The Axiocracy Sequence
Summary
This comprehensive index post organizes Axio’s political philosophy into “Axiocracy”—a governance framework where coherent agency replaces authority and collective sentiment as the organizing principle. The sequence progresses through four parts: coercion theory (precise definitions of threats and force), libertarian structures (rights as protocols), economics and policy (markets as agency-preservation systems), and civilization coordination (evolution toward voluntary governance).
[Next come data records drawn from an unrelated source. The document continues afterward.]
-- pv_equiv track=rewrite | github.com/AlafateABULIMITI/CUA_MWEs | mwei/evaluate.py | _transform_preds
-- ===== SOURCE A (Python) =====
-- def _transform_preds(preds):
--     counter = 0
--     mweis_preds = ["*"] * len(preds)
--     for idx, val in enumerate(preds):
--         if val == 1:
--             mweis_preds[idx] = str(counter + 1)
--             counter = counter + 1
--         elif val == 2:
--             mweis_preds[idx] = str(-1)
--
--     for idx, val in enumerate(mweis_preds):
--         if val == str(-1):
--             for i in range(idx, -1, -1):
--                 if mweis_preds[i].isnumeric():
--                     mweis_preds[idx] = mweis_preds[i]
--                     break
--     return mweis_preds
-- ===== SOURCE B (Python) =====
-- def _transform_preds(preds):
--     # One forward pass: remember the label of the most recent group start (val == 1)
--     # instead of re-scanning backwards for every continuation token (val == 2).
--     out = []
--     counter = 0
--     last = None
--     for val in preds:
--         if val == 1:
--             counter += 1
--             last = str(counter)
--             out.append(last)
--         elif val == 2:
--             out.append(last if last is not None else "-1")
--         else:
--             out.append("*")
--     return out
-- ===== Notes on version B (the rewrite author's own statement) =====
-- stated objective: alternative
-- what changed: Replaced the two-pass build (mark groups, then for every continuation token re-scan backwards for the nearest numeric label) by a single forward pass that carries the last group label in a variable.
import Mathlib
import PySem

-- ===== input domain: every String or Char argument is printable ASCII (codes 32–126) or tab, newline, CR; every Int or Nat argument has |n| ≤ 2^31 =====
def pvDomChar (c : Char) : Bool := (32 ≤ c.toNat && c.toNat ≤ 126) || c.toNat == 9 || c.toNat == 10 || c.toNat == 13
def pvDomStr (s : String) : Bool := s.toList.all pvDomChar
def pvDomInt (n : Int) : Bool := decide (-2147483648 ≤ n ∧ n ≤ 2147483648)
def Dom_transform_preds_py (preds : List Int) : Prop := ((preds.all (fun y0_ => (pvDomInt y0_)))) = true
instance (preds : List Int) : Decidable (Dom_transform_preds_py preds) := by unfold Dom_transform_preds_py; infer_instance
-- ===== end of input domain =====

-- B replaces A's per-token backward rescan by one forward pass carrying the last group label;
-- the return values are proved equal on every input.

-- ===== PORT A =====
-- first loop body: 'if val == 1: mweis[idx] = str(counter+1); counter += 1  elif val == 2: mweis[idx] = str(-1)'
def pvFpStep (st : List String × Int) (iv : Int × Int) : List String × Int :=
  if iv.2 = 1 then (PySem.List.pySetD st.1 iv.1 (PySem.Int.toStr (st.2 + 1)), st.2 + 1)
  else if iv.2 = 2 then (PySem.List.pySetD st.1 iv.1 (PySem.Int.toStr (-1)), st.2)
  else st

-- inner 'for i in range(idx, -1, -1): if mweis[i].isnumeric(): … break' — first hit wins;
-- isnumeric ported as strIsdigit (exact here: the list holds only "*", "-1" and decimal digit strings)
def pvBreakFind (m : List String) : List Int → Option String
  | [] => none
  | i :: rest =>
    if PySem.Str.strIsdigit (PySem.List.pyGetD m i "") then some (PySem.List.pyGetD m i "")
    else pvBreakFind m rest

-- second loop body; Python enumerates the list it mutates, but iteration idx writes only at
-- index idx and reads it before writing, so reading the current value at idx is exact
def pvSpStep (m : List String) (idx : Int) : List String :=
  if PySem.List.pyGetD m idx "" = PySem.Int.toStr (-1) then
    match pvBreakFind m (PySem.List.pyRange idx (-1) (-1)) with
    | some s => PySem.List.pySetD m idx s
    | none => m
  else m

def transform_preds_py (preds : List Int) : List String :=
  let m1 := ((PySem.List.enumerate preds 0).foldl pvFpStep (List.replicate preds.length "*", 0)).1
  (PySem.List.pyRange 0 (m1.length : Int) 1).foldl pvSpStep m1

-- ===== PORT B =====
def pvAltGo : List Int → Int → Option String → List String
  | [], _, _ => []
  | v :: rest, c, last =>
    if v = 1 then PySem.Int.toStr (c + 1) :: pvAltGo rest (c + 1) (some (PySem.Int.toStr (c + 1)))
    else if v = 2 then (last.getD "-1") :: pvAltGo rest c last
    else "*" :: pvAltGo rest c last

def transform_preds_py_alt (preds : List Int) : List String := pvAltGo preds 0 none

-- ===== PRECONDITION & SPEC =====
def Spec_transform_preds_py (preds : List Int) (out : List String) : Prop := out = transform_preds_py_alt preds
instance (preds : List Int) (out : List String) : Decidable (Spec_transform_preds_py preds out) := by unfold Spec_transform_preds_py; infer_instance

-- ===== CLAIM (what is proved, stated in full; the proofs are below) =====
def Claim_equal_transform_preds_py : Prop := ∀ (preds : List Int), Dom_transform_preds_py preds → Spec_transform_preds_py preds (transform_preds_py preds)

-- ===== LEMMAS AND PROOFS =====

lemma pvDigitChar (n : Nat) (h : n < 10) : PySem.Chars.isdigit n.digitChar := by
  interval_cases n <;> decide

lemma pvToDigitsCore_all : ∀ (f n : Nat) (l : List Char),
    (∀ c ∈ l, PySem.Chars.isdigit c) → ∀ c ∈ Nat.toDigitsCore 10 f n l, PySem.Chars.isdigit c := by
  intro f
  induction f with
  | zero => intro n l hl; simpa [Nat.toDigitsCore] using hl
  | succ f ih =>
    intro n l hl c hc
    rw [Nat.toDigitsCore] at hc
    by_cases h0 : n / 10 = 0 <;> simp only [h0, reduceIte, List.mem_cons] at hc
    · rcases hc with h | h
      · exact h ▸ pvDigitChar _ (Nat.mod_lt _ (by norm_num))
      · exact hl _ h
    · refine ih _ _ ?_ c hc
      intro d hd
      rcases List.mem_cons.mp hd with h | h
      · exact h ▸ pvDigitChar _ (Nat.mod_lt _ (by norm_num))
      · exact hl _ h

lemma pvToDigitsCore_ne_nil : ∀ (f n : Nat) (l : List Char), l ≠ [] → Nat.toDigitsCore 10 f n l ≠ [] := by
  intro f
  induction f with
  | zero => intro n l hl; simpa [Nat.toDigitsCore]
  | succ f ih =>
    intro n l hl
    rw [Nat.toDigitsCore]
    by_cases h0 : n / 10 = 0 <;> simp only [h0, reduceIte]
    · simp
    · exact ih _ _ (by simp)

lemma pvStrIsdigit_toDigits (n : Nat) : PySem.Chars.strIsdigit (Nat.toDigits 10 n) = true := by
  rw [Nat.toDigits, Nat.toDigitsCore]
  by_cases h0 : n / 10 = 0 <;> simp only [h0, reduceIte]
  · simp [PySem.Chars.strIsdigit, pvDigitChar _ (Nat.mod_lt _ (by norm_num : (0:Nat) < 10))]
  · have h1 := pvToDigitsCore_ne_nil n (n / 10) [(n % 10).digitChar] (by simp)
    have h2 := pvToDigitsCore_all n (n / 10) [(n % 10).digitChar]
      (by intro d hd; simp at hd; exact hd ▸ pvDigitChar _ (Nat.mod_lt _ (by norm_num)))
    simp only [PySem.Chars.strIsdigit, Bool.and_eq_true, List.all_eq_true]
    exact ⟨by simpa [List.isEmpty_iff] using h1, h2⟩

lemma pvStrIsdigit_toStr (n : Int) (h : 0 ≤ n) : PySem.Str.strIsdigit (PySem.Int.toStr n) = true := by
  rw [PySem.Str.strIsdigit_eq, PySem.Int.toList_toStr]
  unfold PySem.Int.toChars
  rw [if_neg (by omega)]
  exact pvStrIsdigit_toDigits n.toNat

lemma pvToStrNegOne : PySem.Int.toStr (-1) = "-1" := by decide

-- B's first-pass value at each position, carried as a structural map with the running counter
def pvFpMap : List Int → Int → List String
  | [], _ => []
  | v :: r, c =>
    (if v = 1 then PySem.Int.toStr (c + 1) else if v = 2 then "-1" else "*") ::
      pvFpMap r (if v = 1 then c + 1 else c)

def pvFpC : List Int → Int → Int
  | [], c => c
  | v :: r, c => pvFpC r (if v = 1 then c + 1 else c)

lemma pvFpMap_length (r : List Int) (c : Int) : (pvFpMap r c).length = r.length := by
  induction r generalizing c with
  | nil => rfl
  | cons v r ih => simp [pvFpMap, ih]

lemma pvFp_spec : ∀ (r : List Int) (pre : List String) (c : Int),
    (PySem.List.enumerate r (pre.length : Int)).foldl pvFpStep (pre ++ List.replicate r.length "*", c)
      = (pre ++ pvFpMap r c, pvFpC r c) := by
  intro r
  induction r with
  | nil => intro pre c; simp [pvFpMap, pvFpC, PySem.List.enumerate_nil]
  | cons v r ih =>
    intro pre c
    rw [PySem.List.enumerate_cons, List.foldl_cons, List.length_cons, List.replicate_succ]
    have hset : ∀ (x : String) (t : List String),
        PySem.List.pySetD (pre ++ "*" :: t) ((pre.length : Int)) x = pre ++ x :: t := by
      intro x t
      rw [PySem.List.pySetD_natCast]
      simp
    have hcast : ∀ x : String, (pre.length : Int) + 1 = (((pre ++ [x]).length : Nat) : Int) := by
      simp
    rcases eq_or_ne v 1 with h1 | h1
    · subst h1
      simp only [pvFpStep, reduceIte]
      rw [hset, List.append_cons pre _ (List.replicate r.length "*"),
        hcast (PySem.Int.toStr (c + 1)), ih]
      simp [pvFpMap, pvFpC]
    · rcases eq_or_ne v 2 with h2 | h2
      · subst h2
        simp only [pvFpStep]
        rw [if_neg h1]
        simp only [if_true]
        rw [hset, List.append_cons pre _ (List.replicate r.length "*"),
          hcast (PySem.Int.toStr (-1)), ih]
        simp [pvFpMap, pvFpC, pvToStrNegOne]
      · simp only [pvFpStep]
        rw [if_neg h1, if_neg h2]
        rw [show pre ++ "*" :: List.replicate r.length "*"
            = (pre ++ ["*"]) ++ List.replicate r.length "*" by rw [List.append_cons],
          hcast "*", ih]
        simp [pvFpMap, pvFpC, h1, h2]

-- running 'last numeric seen so far' of A's array, read off by a left fold
def pvUpd (a : Option String) (x : String) : Option String :=
  if PySem.Str.strIsdigit x then some x else a

lemma pvUpd_digit (a : Option String) (x : String) (h : PySem.Str.strIsdigit x = true) :
    pvUpd a x = some x := by unfold pvUpd; rw [h]; simp

lemma pvUpd_nondigit (a : Option String) (x : String) (h : PySem.Str.strIsdigit x = false) :
    pvUpd a x = a := by unfold pvUpd; rw [h]; simp

lemma pvBreakFind_spec (m : List String) : ∀ (i : Nat), i < m.length →
    pvBreakFind m (PySem.List.pyRange (i : Int) (-1) (-1)) = (m.take (i + 1)).foldl pvUpd none := by
  intro i
  induction i with
  | zero =>
    intro hi
    rw [PySem.List.pyRange_neg_one_cons (by omega)]
    simp only [pvBreakFind]
    rw [show (((0:Nat) : Int) - 1) = (-1 : Int) by norm_num, PySem.List.pyRange_neg_one_eq_nil (by omega)]
    rw [PySem.List.pyGetD_natCast]
    rcases m with _ | ⟨x, t⟩
    · simp at hi
    · simp [pvBreakFind, pvUpd, List.getD]
  | succ k ih =>
    intro hi
    rw [PySem.List.pyRange_neg_one_cons (by omega)]
    simp only [pvBreakFind]
    rw [PySem.List.pyGetD_natCast]
    have ht : m.take (k + 1 + 1) = m.take (k + 1) ++ [m[k+1]] := by
      rw [List.take_add_one]
      simp [List.getElem?_eq_getElem hi]
    rw [ht, List.foldl_append]
    rw [show (((k+1 : Nat) : Int)) - 1 = ((k : Nat) : Int) by push_cast; ring]
    rw [ih (by omega)]
    simp only [List.foldl_cons, List.foldl_nil, pvUpd]
    rw [List.getD_eq_getElem _ _ hi]

lemma pvSp_spec : ∀ (s : List Int) (out : List String) (c : Int) (last : Option String),
    out.foldl pvUpd none = last →
    (∀ x, last = some x → PySem.Str.strIsdigit x = true) →
    0 ≤ c →
    (PySem.List.pyRange (out.length : Int) ((out.length : Int) + (s.length : Int)) 1).foldl pvSpStep
        (out ++ pvFpMap s c)
      = out ++ pvAltGo s c last := by
  intro s
  induction s with
  | nil =>
    intro out c last _ _ _
    simp only [List.length_nil, Nat.cast_zero, add_zero]
    rw [PySem.List.pyRange_one_eq_nil le_rfl]
    simp [pvFpMap, pvAltGo]
  | cons v s' ih =>
    intro out c last hinv hlast hc
    rw [PySem.List.pyRange_one_cons (by push_cast [List.length_cons]; omega)]
    rw [List.foldl_cons]
    simp only [pvFpMap, pvSpStep]
    have hget : PySem.List.pyGetD
        (out ++ (if v = 1 then PySem.Int.toStr (c + 1) else if v = 2 then "-1" else "*") :: pvFpMap s' (if v = 1 then c + 1 else c))
        ((out.length : Nat) : Int) "" =
        (if v = 1 then PySem.Int.toStr (c + 1) else if v = 2 then "-1" else "*") := by
      rw [PySem.List.pyGetD_natCast]
      simp [List.getD]
    rw [hget]
    have hbound : ∀ (x : String), (out.length : Int) + (((v :: s').length : Nat) : Int)
        = (((out ++ [x]).length : Nat) : Int) + ((s'.length : Nat) : Int) := by
      intro x; simp; ring
    have hstart : ∀ (x : String), (out.length : Int) + 1 = (((out ++ [x]).length : Nat) : Int) := by
      intro x; simp
    rcases eq_or_ne v 1 with h1 | h1
    · subst h1
      simp only [reduceIte]
      rw [if_neg (by
        intro hcontr
        have hd := pvStrIsdigit_toStr (c + 1) (by omega)
        rw [hcontr, pvToStrNegOne] at hd
        exact absurd hd (by decide))]
      rw [List.append_cons, hstart (PySem.Int.toStr (c + 1)), hbound (PySem.Int.toStr (c + 1)),
        ih (out ++ [PySem.Int.toStr (c + 1)]) (c + 1) (some (PySem.Int.toStr (c + 1)))
          (by rw [List.foldl_append, hinv]
              simp only [List.foldl_cons, List.foldl_nil]
              exact pvUpd_digit _ _ (pvStrIsdigit_toStr (c + 1) (by omega)))
          (by intro x hx; cases hx; exact pvStrIsdigit_toStr (c + 1) (by omega))
          (by omega)]
      simp [pvAltGo]
    · rcases eq_or_ne v 2 with h2 | h2
      · subst h2
        simp only [if_neg h1, reduceIte]
        rw [if_pos pvToStrNegOne.symm]
        have hlen : out.length < (out ++ "-1" :: pvFpMap s' c).length := by simp
        rw [pvBreakFind_spec _ out.length hlen]
        have htake : (out ++ "-1" :: pvFpMap s' c).take (out.length + 1) = out ++ ["-1"] := by
          simpa using List.take_length_add_append (l₁ := out) (l₂ := "-1" :: pvFpMap s' c) 1
        rw [htake, List.foldl_append, hinv]
        simp only [List.foldl_cons, List.foldl_nil]
        rw [pvUpd_nondigit last "-1" (by decide)]
        rcases last with _ | str
        · rw [List.append_cons out "-1" (pvFpMap s' c), hstart "-1", hbound "-1",
            ih (out ++ ["-1"]) c none
              (by rw [List.foldl_append, hinv]
                  simp only [List.foldl_cons, List.foldl_nil]
                  exact pvUpd_nondigit _ _ (by decide))
              (by intro x hx; cases hx)
              hc]
          simp [pvAltGo, h1]
        · have hdig : PySem.Str.strIsdigit str = true := hlast str rfl
          dsimp only
          have hset : PySem.List.pySetD (out ++ "-1" :: pvFpMap s' c) ((out.length : Nat) : Int) str
              = out ++ str :: pvFpMap s' c := by
            rw [PySem.List.pySetD_natCast]
            simp
          rw [hset, List.append_cons out str (pvFpMap s' c), hstart str, hbound str,
            ih (out ++ [str]) c (some str)
              (by rw [List.foldl_append, hinv]
                  simp only [List.foldl_cons, List.foldl_nil]
                  exact pvUpd_digit _ _ hdig)
              (by intro x hx; cases hx; exact hdig)
              hc]
          simp [pvAltGo, h1]
      · simp only [if_neg h1, if_neg h2]
        rw [if_neg (by rw [pvToStrNegOne]; decide)]
        rw [List.append_cons out "*" (pvFpMap s' c), hstart "*", hbound "*",
          ih (out ++ ["*"]) c last
            (by rw [List.foldl_append, hinv]
                simp only [List.foldl_cons, List.foldl_nil]
                exact pvUpd_nondigit _ _ (by decide))
            hlast
            hc]
        simp [pvAltGo, h1, h2]

-- ===== VERDICT (by name: the statement is the Claim_ definition above) =====
theorem transform_preds_py_spec : Claim_equal_transform_preds_py := by
  intro preds _
  unfold Spec_transform_preds_py transform_preds_py transform_preds_py_alt
  have hfp := pvFp_spec preds [] 0
  simp only [List.length_nil, Nat.cast_zero, List.nil_append] at hfp
  rw [hfp]
  have hsp := pvSp_spec preds [] 0 none rfl (by intro x hx; cases hx) le_rfl
  simp only [List.length_nil, Nat.cast_zero, List.nil_append, zero_add] at hsp
  simpa only [pvFpMap_length] using hsp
It shows how accepting Axio’s formal definitions of harm, consent, and coercion leads to radical conclusions about legitimate political authority and the trajectory of civilization.
Key Concepts
- Axiocracy – Political system organized around protecting and expanding coherent agency rather than authority or democratic sentiment.
- Coercion formalism – Precise operational definition: credible threat of actual harm to gain compliance, distinct from persuasion, bribery, and force.
- Rights as protocols – Rights understood not as metaphysical truths but as strategic boundaries agents enforce through social cooperation.
- Agency Protection Principle – Refined alternative to NAP: coercion justified if and only if it prevents or remedies violations of voluntary agency.
- Voluntary coordination – The trajectory of civilization as converting coercive political structures into voluntary protocol-based governance.
Evolution Notes
- Integrates scattered Axio political analysis into unified systematic framework across four progressive domains.
- Demonstrates how accepting formal Axio definitions (harm, consent, coercion) generates consistent libertarian conclusions.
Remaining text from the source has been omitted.